* PROMPT *
Nothing is needed except the lines below that run from the one with "-- (section_info['section'] would" through the one with "if PySem.Str.strip l0", repeated exactly.
───── PROVIDED ENTRIES
-- pv_equiv track=rewrite | github.com/Jlucas932/etp-atualizado | src/main/python/domain/usecase/etp/etp_generator_dynamic.py | _post_process_section_content
-- ===== SOURCE A (Python) =====
-- from typing import Dict, List, Optional
--
-- def _post_process_section_content(content: str, section_info: Dict) -> str:
--     """Pós-processa o conteúdo da seção"""
--     # Garantir que o título esteja em maiúsculas
--     lines = content.split('\n')
--     if lines and lines[0].strip():
--         title = section_info['section']
--         if not lines[0].strip().upper().startswith(title.split('.')[0]):
--             lines[0] = title
--
--     # Remover linhas vazias excessivas
--     processed_lines = []
--     empty_count = 0
--
--     for line in lines:
--         if line.strip():
--             processed_lines.append(line)
--             empty_count = 0
--         else:
--             empty_count += 1
--             if empty_count <= 1:  # Permitir no máximo uma linha vazia consecutiva
--                 processed_lines.append(line)
--
--     return '\n'.join(processed_lines)
-- ===== SOURCE B (Python) =====
-- def _post_process_section_content(content: str, section_info) -> str:
--     """Normalize the title, then keep each line based on a stateless pairwise test:
--     a line survives iff it is non-blank or its predecessor is non-blank
--     (the first line always survives)."""
--     lines = content.split('\n')
--     if lines and lines[0].strip():
--         title = section_info['section']
--         if not lines[0].strip().upper().startswith(title.split('.')[0]):
--             lines[0] = title
--
--     kept = lines[:1] + [cur for prev, cur in zip(lines, lines[1:])
--                         if cur.strip() or prev.strip()]
--     return '\n'.join(kept)
-- ===== Notes on version B (the rewrite author's own statement) =====
-- stated objective: idiomatic
-- what changed: A's empty_count state-machine loop is replaced by a stateless pairwise filter: zip the line list with itself shifted by one and keep a line iff it or its predecessor is non-blank, so no mutable run counter exists.
import Mathlib
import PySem

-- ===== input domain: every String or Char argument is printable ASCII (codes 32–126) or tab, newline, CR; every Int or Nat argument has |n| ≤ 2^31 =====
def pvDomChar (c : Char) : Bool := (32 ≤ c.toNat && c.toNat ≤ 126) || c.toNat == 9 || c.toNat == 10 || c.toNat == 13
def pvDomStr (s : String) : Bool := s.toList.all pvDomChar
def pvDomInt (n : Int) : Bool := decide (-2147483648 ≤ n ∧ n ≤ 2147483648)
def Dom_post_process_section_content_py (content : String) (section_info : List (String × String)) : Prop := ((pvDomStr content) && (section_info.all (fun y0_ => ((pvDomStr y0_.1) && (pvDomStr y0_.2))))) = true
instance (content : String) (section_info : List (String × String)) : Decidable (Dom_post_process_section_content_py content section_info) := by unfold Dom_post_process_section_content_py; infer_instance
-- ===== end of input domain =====

-- B replaces A's empty_count state-machine loop by a stateless pairwise filter over the list
-- zipped with its one-shifted self (objective: idiomatic decomposition; no speed claim).

-- ===== PORT A =====

-- title normalization step, identical in both Pythons
-- (section_info['section'] would raise KeyError when the key is absent; Pre_ excludes that, getD "" is the total stand-in)
def pvTitleFix (lines : List String) (section_info : List (String × String)) : List String :=
  match lines with
  | [] => []
  | l0 :: rest =>
    if PySem.Str.strip l0 ≠ "" then
      let title := PySem.Dict.getD (PySem.Dict.mk section_info) "section" ""
      if ¬ (PySem.Str.startswith (PySem.Str.upper (PySem.Str.strip l0))
            (((PySem.Str.split? title ".").getD []).headD "")) then
        title :: rest
      else l0 :: rest
    else l0 :: rest

-- A's loop: processed_lines / empty_count state machine
def pvALoop : List String → List String → Int → List String
  | [], acc, _ => acc
  | l :: ls, acc, ec =>
    if PySem.Str.strip l ≠ "" then
      pvALoop ls (acc ++ [l]) 0
    else
      if ec + 1 ≤ 1 then pvALoop ls (acc ++ [l]) (ec + 1)
      else pvALoop ls acc (ec + 1)

def post_process_section_content_py (content : String) (section_info : List (String × String)) : String :=
  let lines := (PySem.Str.split? content "\n").getD []
  let lines := pvTitleFix lines section_info
  PySem.Str.join "\n" (pvALoop lines [] 0)

-- ===== PORT B =====

-- B: lines[:1] + [cur for prev, cur in zip(lines, lines[1:]) if cur.strip() or prev.strip()]
def post_process_section_content_py_alt (content : String) (section_info : List (String × String)) : String :=
  let lines := (PySem.Str.split? content "\n").getD []
  let lines := pvTitleFix lines section_info
  let kept := lines.take 1 ++
    (((lines.zip (lines.drop 1)).filter
        (fun pc => !(PySem.Str.strip pc.2 == "") || !(PySem.Str.strip pc.1 == ""))).map Prod.snd)
  PySem.Str.join "\n" kept

-- ===== PRECONDITION & SPEC =====
-- Pre_ excludes exactly the inputs where both Pythons raise KeyError: a non-blank first line with no 'section' key.
def Pre_post_process_section_content_py (content : String) (section_info : List (String × String)) : Prop :=
  PySem.Str.strip ((((PySem.Str.split? content "\n").getD []).headD "")) = "" ∨
  (section_info.map Prod.fst).contains "section" = true
instance (content : String) (section_info : List (String × String)) : Decidable (Pre_post_process_section_content_py content section_info) := by unfold Pre_post_process_section_content_py; infer_instance

def pvWitness_post_process_section_content_py : String × (List (String × String)) :=
  ("1. INTRO\n\n\n\nbody text", [("section", "1. INTRODUCAO")])

def Spec_post_process_section_content_py (content : String) (section_info : List (String × String)) (out : String) : Prop := out = post_process_section_content_py_alt content section_info
instance (content : String) (section_info : List (String × String)) (out : String) : Decidable (Spec_post_process_section_content_py content section_info out) := by unfold Spec_post_process_section_content_py; infer_instance

-- ===== CLAIM (what is proved, stated in full; the proofs are below) =====
def Claim_equal_post_process_section_content_py : Prop := ∀ (content : String) (section_info : List (String × String)), Dom_post_process_section_content_py content section_info → Pre_post_process_section_content_py content section_info → Spec_post_process_section_content_py content section_info (post_process_section_content_py content section_info)

-- ===== LEMMAS AND PROOFS =====

def pvBlank (l : String) : Bool := PySem.Str.strip l == ""

-- reference recursion both programs are reduced to: carry "previous line was blank"
def pvSpecLines : List String → Bool → List String
  | [], _ => []
  | l :: ls, pb =>
    if pvBlank l then (if pb then pvSpecLines ls true else l :: pvSpecLines ls true)
    else l :: pvSpecLines ls false

theorem pvALoop_eq_spec (ls : List String) (acc : List String) (ec : Int) (h : 0 ≤ ec) :
    pvALoop ls acc ec = acc ++ pvSpecLines ls (decide (1 ≤ ec)) := by
  induction ls generalizing acc ec with
  | nil => simp [pvALoop, pvSpecLines]
  | cons l ls ih =>
    by_cases hb : pvBlank l
    · have hb' : ¬ (PySem.Str.strip l ≠ "") := by
        simpa [pvBlank] using hb
      by_cases h1 : (1 : Int) ≤ ec
      · have : ¬ (ec + 1 ≤ 1) := by omega
        simp [pvALoop, hb', this, pvSpecLines, hb, h1,
          ih acc (ec + 1) (by omega), show (1:Int) ≤ ec + 1 by omega]
      · have : ec + 1 ≤ 1 := by omega
        simp [pvALoop, hb', this, pvSpecLines, hb, h1,
          ih (acc ++ [l]) (ec + 1) (by omega), show (1:Int) ≤ ec + 1 by omega]
    · have hb' : (PySem.Str.strip l ≠ "") := by
        simpa [pvBlank] using hb
      simp [pvALoop, hb', pvSpecLines, hb, ih (acc ++ [l]) 0 (by omega)]

-- the pairwise filter, related to the reference recursion by carrying the predecessor
theorem pvPairs_eq_spec (ls : List String) (prev : String) :
    (((prev :: ls).zip ls).filter
        (fun pc => !(PySem.Str.strip pc.2 == "") || !(PySem.Str.strip pc.1 == ""))).map Prod.snd
      = pvSpecLines ls (pvBlank prev) := by
  induction ls generalizing prev with
  | nil => simp [pvSpecLines]
  | cons l ls ih =>
    have hz : (prev :: l :: ls).zip (l :: ls) = (prev, l) :: ((l :: ls).zip ls) := rfl
    rw [hz]
    by_cases hl : pvBlank l
    · by_cases hp : pvBlank prev
      · simp [pvBlank] at hl hp
        simp [List.filter, pvSpecLines, ih l,
          show (PySem.Str.strip l == "") = true from by simp [hl],
          show (PySem.Str.strip prev == "") = true from by simp [hp],
          show pvBlank l = true from by simp [pvBlank, hl],
          show pvBlank prev = true from by simp [pvBlank, hp]]
      · simp [pvBlank] at hl hp
        simp [List.filter, pvSpecLines, ih l,
          show (PySem.Str.strip l == "") = true from by simp [hl],
          show (PySem.Str.strip prev == "") = false from by simp [hp],
          show pvBlank l = true from by simp [pvBlank, hl],
          show pvBlank prev = false from by simp [pvBlank, hp]]
    · simp [pvBlank] at hl
      simp [List.filter, pvSpecLines, ih l,
        show (PySem.Str.strip l == "") = false from by simp [hl],
        show pvBlank l = false from by simp [pvBlank, hl]]

theorem pvBOut_eq_spec (ls : List String) :
    ls.take 1 ++
      (((ls.zip (ls.drop 1)).filter
          (fun pc => !(PySem.Str.strip pc.2 == "") || !(PySem.Str.strip pc.1 == ""))).map Prod.snd)
      = pvSpecLines ls false := by
  cases ls with
  | nil => simp [pvSpecLines]
  | cons l tl =>
    have hz : (l :: tl).drop 1 = tl := rfl
    rw [hz, pvPairs_eq_spec tl l]
    by_cases hl : pvBlank l
    · simp [pvSpecLines, hl]
    · simp [pvSpecLines, hl]

-- ===== VERDICT (by name: the statement is the Claim_ definition above) =====
theorem post_process_section_content_py_spec : Claim_equal_post_process_section_content_py := by
  intro content section_info _ _
  unfold Spec_post_process_section_content_py
  simp only [post_process_section_content_py, post_process_section_content_py_alt]
  rw [pvALoop_eq_spec _ _ 0 (by omega), pvBOut_eq_spec]
  simp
──────────
* SOLVED PROBLEM *
-- (section_info['section'] would raise KeyError when the key is absent; Pre_ excludes that, getD "" is the total stand-in)
def pvTitleFix (lines : List String) (section_info : List (String × String)) : List String :=
  match lines with
  | [] => []
  | l0 :: rest =>
    if PySem.Str.strip l0 ≠ "" then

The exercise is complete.